Task:
How many lines in these entries contain the string "once"? Reply with the number alone.

──────── Given information

-- pv_equiv track=rewrite | github.com/deenaadamjee/Deena-Adamjee_1004743824- | Lab 7/lab7.py | Kseq
-- ===== SOURCE A (Python) =====
-- def Kseq(start, stop, step):
--     """ (int,int,int) -> list of integers
--
--     Input: This function is passed start (>= 0), stop (>start), and step (>= 1) values that define a sequence of numbers.
--     Output: This function returns a list of the corresponding K sequence.
--
--     >>>Kseq(0,6,1)
--     [2, 1, 9, 100, 11881, 143544361]
--     >>>Kseq(2,6,2)
--     [9, 11881]
--     """
--
--
--
--     def K_int(n):
--         if n == 0:
--             return 2
--         if n == 1:
--             return 1
--         else:
--             return (K_int(n-1)+K_int(n-2))**2
--
--     Kn = []
--     for n in range(start,stop,step):
--         Kn.append(K_int(n))
--
--     return (Kn)
-- ===== SOURCE B (Python) =====
-- def Kseq(start, stop, step):
--     cache = {0: 2, 1: 1}
--     def K(n):
--         if n not in cache:
--             cache[n] = (K(n - 1) + K(n - 2)) ** 2
--         return cache[n]
--     return [K(n) for n in range(start, stop, step)]
-- ===== Notes on version B (the rewrite author's own statement) =====
-- stated objective: alternative
-- what changed: Replaces the naive exponential double recursion, recomputed from scratch for each range element, by a single memoized recursion over a shared dict cache so each K value is computed once.
import Mathlib
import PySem

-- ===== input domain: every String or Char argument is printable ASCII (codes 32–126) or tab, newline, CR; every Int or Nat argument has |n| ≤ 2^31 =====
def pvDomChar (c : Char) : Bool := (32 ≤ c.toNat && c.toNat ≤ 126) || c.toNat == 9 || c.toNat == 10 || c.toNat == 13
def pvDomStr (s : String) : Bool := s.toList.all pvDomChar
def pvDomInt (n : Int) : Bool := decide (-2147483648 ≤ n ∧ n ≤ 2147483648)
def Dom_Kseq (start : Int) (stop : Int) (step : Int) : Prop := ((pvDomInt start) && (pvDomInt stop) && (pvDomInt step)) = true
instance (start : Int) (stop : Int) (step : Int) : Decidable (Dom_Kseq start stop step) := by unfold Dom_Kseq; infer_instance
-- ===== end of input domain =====

-- B replaces A's naive double recursion, recomputed from scratch for each range element, by a
-- single memoized recursion over a shared dict cache (each K value computed once).

-- ===== PORT A =====
-- A's helper K_int, Python's naive double recursion, literal for n ≥ 0.
-- (For n < 0 Python's K_int recurses without reaching a base case (RecursionError); such inputs
-- are outside Pre_Kseq, so the port takes the index as a Nat via .toNat at the call site.)
def KintN : Nat → Int
  | 0 => 2
  | 1 => 1
  | n + 2 => (KintN (n + 1) + KintN n) ^ 2

def Kseq (start : Int) (stop : Int) (step : Int) : List Int :=
  (PySem.List.pyRange start stop step).foldl (fun Kn n => Kn ++ [KintN n.toNat]) []

-- ===== PORT B =====
-- B's inner K with its mutable cache, threaded as state: returns (K(n), updated cache).
-- (Same .toNat convention at the call site as port A: Python B's K recurses without reaching the
-- cached base keys for n < 0 (RecursionError), outside Pre_Kseq.  The n = 0 / n = 1 cache-miss
-- branches are unreachable — the cache always holds keys 0 and 1; Python would recurse there.)
def Kmemo : Nat → PySem.Dict Int Int → Int × PySem.Dict Int Int
  | n, cache =>
    if cache.contains (n : Int) then
      (cache.getD (n : Int) 0, cache)
    else
      match n with
      | 0 => (2, cache)
      | 1 => (1, cache)
      | m + 2 =>
        let r1 := Kmemo (m + 1) cache
        let r2 := Kmemo m r1.2
        let v := (r1.1 + r2.1) ^ 2
        (v, r2.2.insert ((m : Int) + 2) v)

def Kseq_alt (start : Int) (stop : Int) (step : Int) : List Int :=
  let cache0 : PySem.Dict Int Int := PySem.Dict.ofList [(0, 2), (1, 1)]
  ((PySem.List.pyRange start stop step).foldl
    (fun (st : List Int × PySem.Dict Int Int) n =>
      let r := Kmemo n.toNat st.2
      (st.1 ++ [r.1], r.2))
    ([], cache0)).1

-- ===== PRECONDITION & SPEC =====
-- Pre_ excludes step = 0 (Python range raises ValueError) and ranges containing a negative index,
-- on which both Pythons' K recursions never reach a base case (RecursionError); stated in closed
-- arithmetic form: nonempty ranges must start at ≥ 0 (step > 0) resp. have last element ≥ 0 (step < 0).
def Pre_Kseq (start : Int) (stop : Int) (step : Int) : Prop :=
  step ≠ 0 ∧
  (0 < step → (stop ≤ start ∨ 0 ≤ start)) ∧
  (step < 0 → (start ≤ stop ∨ 0 ≤ stop + 1 + PySem.Int.mod (start - stop - 1) (-step)))
instance (start : Int) (stop : Int) (step : Int) : Decidable (Pre_Kseq start stop step) := by
  unfold Pre_Kseq; infer_instance
def pvWitness_Kseq : Int × Int × Int := (0, 6, 1)

def Spec_Kseq (start : Int) (stop : Int) (step : Int) (out : List Int) : Prop := out = Kseq_alt start stop step
instance (start : Int) (stop : Int) (step : Int) (out : List Int) : Decidable (Spec_Kseq start stop step out) := by unfold Spec_Kseq; infer_instance

-- ===== CLAIM (what is proved, stated in full; the proofs are below) =====
def Claim_equal_Kseq : Prop := ∀ (start : Int) (stop : Int) (step : Int), Dom_Kseq start stop step → Pre_Kseq start stop step → Spec_Kseq start stop step (Kseq start stop step)

-- ===== LEMMAS AND PROOFS =====

-- the cache invariant: every cached entry is a correct K value, and the base keys 0, 1 are present
def CacheOK (c : PySem.Dict Int Int) : Prop :=
  c.get? 0 = some 2 ∧ c.get? 1 = some 1 ∧
  ∀ (m : Nat) (v : Int), c.get? (m : Int) = some v → v = KintN m

theorem Kmemo_ok (n : Nat) : ∀ (c : PySem.Dict Int Int), CacheOK c →
    (Kmemo n c).1 = KintN n ∧ CacheOK (Kmemo n c).2 := by
  induction n using Nat.strong_induction_on with
  | _ n ih =>
    intro c hc
    obtain ⟨h0, h1, hval⟩ := hc
    rw [Kmemo.eq_def]
    dsimp only
    by_cases hcont : c.contains (n : Int)
    · rw [if_pos hcont]
      obtain ⟨v, hv⟩ : ∃ v, c.get? (n : Int) = some v := by
        rw [PySem.Dict.contains_eq_isSome_get?] at hcont
        exact Option.isSome_iff_exists.mp hcont
      exact ⟨by rw [PySem.Dict.getD_of_get?_eq_some _ _ hv]; exact hval n v hv, h0, h1, hval⟩
    · rw [if_neg hcont]
      match n, ih with
      | 0, _ =>
          exfalso
          rw [PySem.Dict.contains_eq_isSome_get?] at hcont
          simp only [Nat.cast_zero] at hcont
          rw [h0] at hcont
          exact hcont rfl
      | 1, _ =>
          exfalso
          rw [PySem.Dict.contains_eq_isSome_get?] at hcont
          simp only [Nat.cast_one] at hcont
          rw [h1] at hcont
          exact hcont rfl
      | m + 2, ih =>
          obtain ⟨ha, hca⟩ := ih (m + 1) (by omega) c ⟨h0, h1, hval⟩
          obtain ⟨hb, hcb⟩ := ih m (by omega) _ hca
          obtain ⟨g0, g1, gval⟩ := hcb
          refine ⟨by simp only [ha, hb]; rfl, ?_, ?_, ?_⟩
          · rw [PySem.Dict.get?_insert_of_ne _ _ (by omega)]; exact g0
          · rw [PySem.Dict.get?_insert_of_ne _ _ (by omega)]; exact g1
          · intro k v hkv
            rw [PySem.Dict.get?_insert] at hkv
            split at hkv
            · rename_i heq
              have hk : k = m + 2 := by exact_mod_cast heq
              subst hk
              rw [hb] at hkv
              simp only [Option.some.injEq] at hkv
              rw [← hkv, KintN, ha]
            · exact gval k v hkv

-- the comprehension loop: with a valid cache, each element comes out as the correct K value
theorem fold_ok (ns : List Int) : ∀ (acc : List Int) (c : PySem.Dict Int Int), CacheOK c →
    (ns.foldl
      (fun (st : List Int × PySem.Dict Int Int) n =>
        let r := Kmemo n.toNat st.2
        (st.1 ++ [r.1], r.2))
      (acc, c)).1 = acc ++ ns.map (fun n => KintN n.toNat) := by
  induction ns with
  | nil => intro acc c _; simp
  | cons n ns ih =>
      intro acc c hc
      obtain ⟨hv, hc'⟩ := Kmemo_ok n.toNat c hc
      simp only [List.foldl_cons, List.map_cons]
      rw [hv, ih _ _ hc']
      simp

theorem cache0_ok : CacheOK (PySem.Dict.ofList [(0, 2), (1, 1)]) := by
  refine ⟨rfl, rfl, ?_⟩
  intro m v h
  rw [show PySem.Dict.ofList [((0:Int), (2:Int)), (1, 1)] =
        PySem.Dict.mk [(0, 2), (1, 1)] from rfl] at h
  rw [PySem.Dict.get?_mk_cons, PySem.Dict.get?_mk_cons] at h
  by_cases hm0 : m = 0
  · subst hm0; simp at h; simp [h.symm, KintN]
  · by_cases hm1 : m = 1
    · subst hm1; simp at h; simp [h.symm, KintN]
    · exfalso
      have e0 : ((0 : Int) == (m : Int)) = false := by
        simp only [beq_eq_false_iff_ne]; exact_mod_cast Ne.symm hm0
      have e1 : ((1 : Int) == (m : Int)) = false := by
        simp only [beq_eq_false_iff_ne]; exact_mod_cast Ne.symm hm1
      rw [e0, e1] at h
      simp [PySem.Dict.get?] at h

-- ===== VERDICT (by name: the statement is the Claim_ definition above) =====
theorem Kseq_spec : Claim_equal_Kseq := by
  intro start stop step _ _
  unfold Spec_Kseq Kseq Kseq_alt
  rw [PySem.List.foldl_append_singleton_eq_map]
  rw [fold_ok _ _ _ cache0_ok]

────────────────

Reply:
2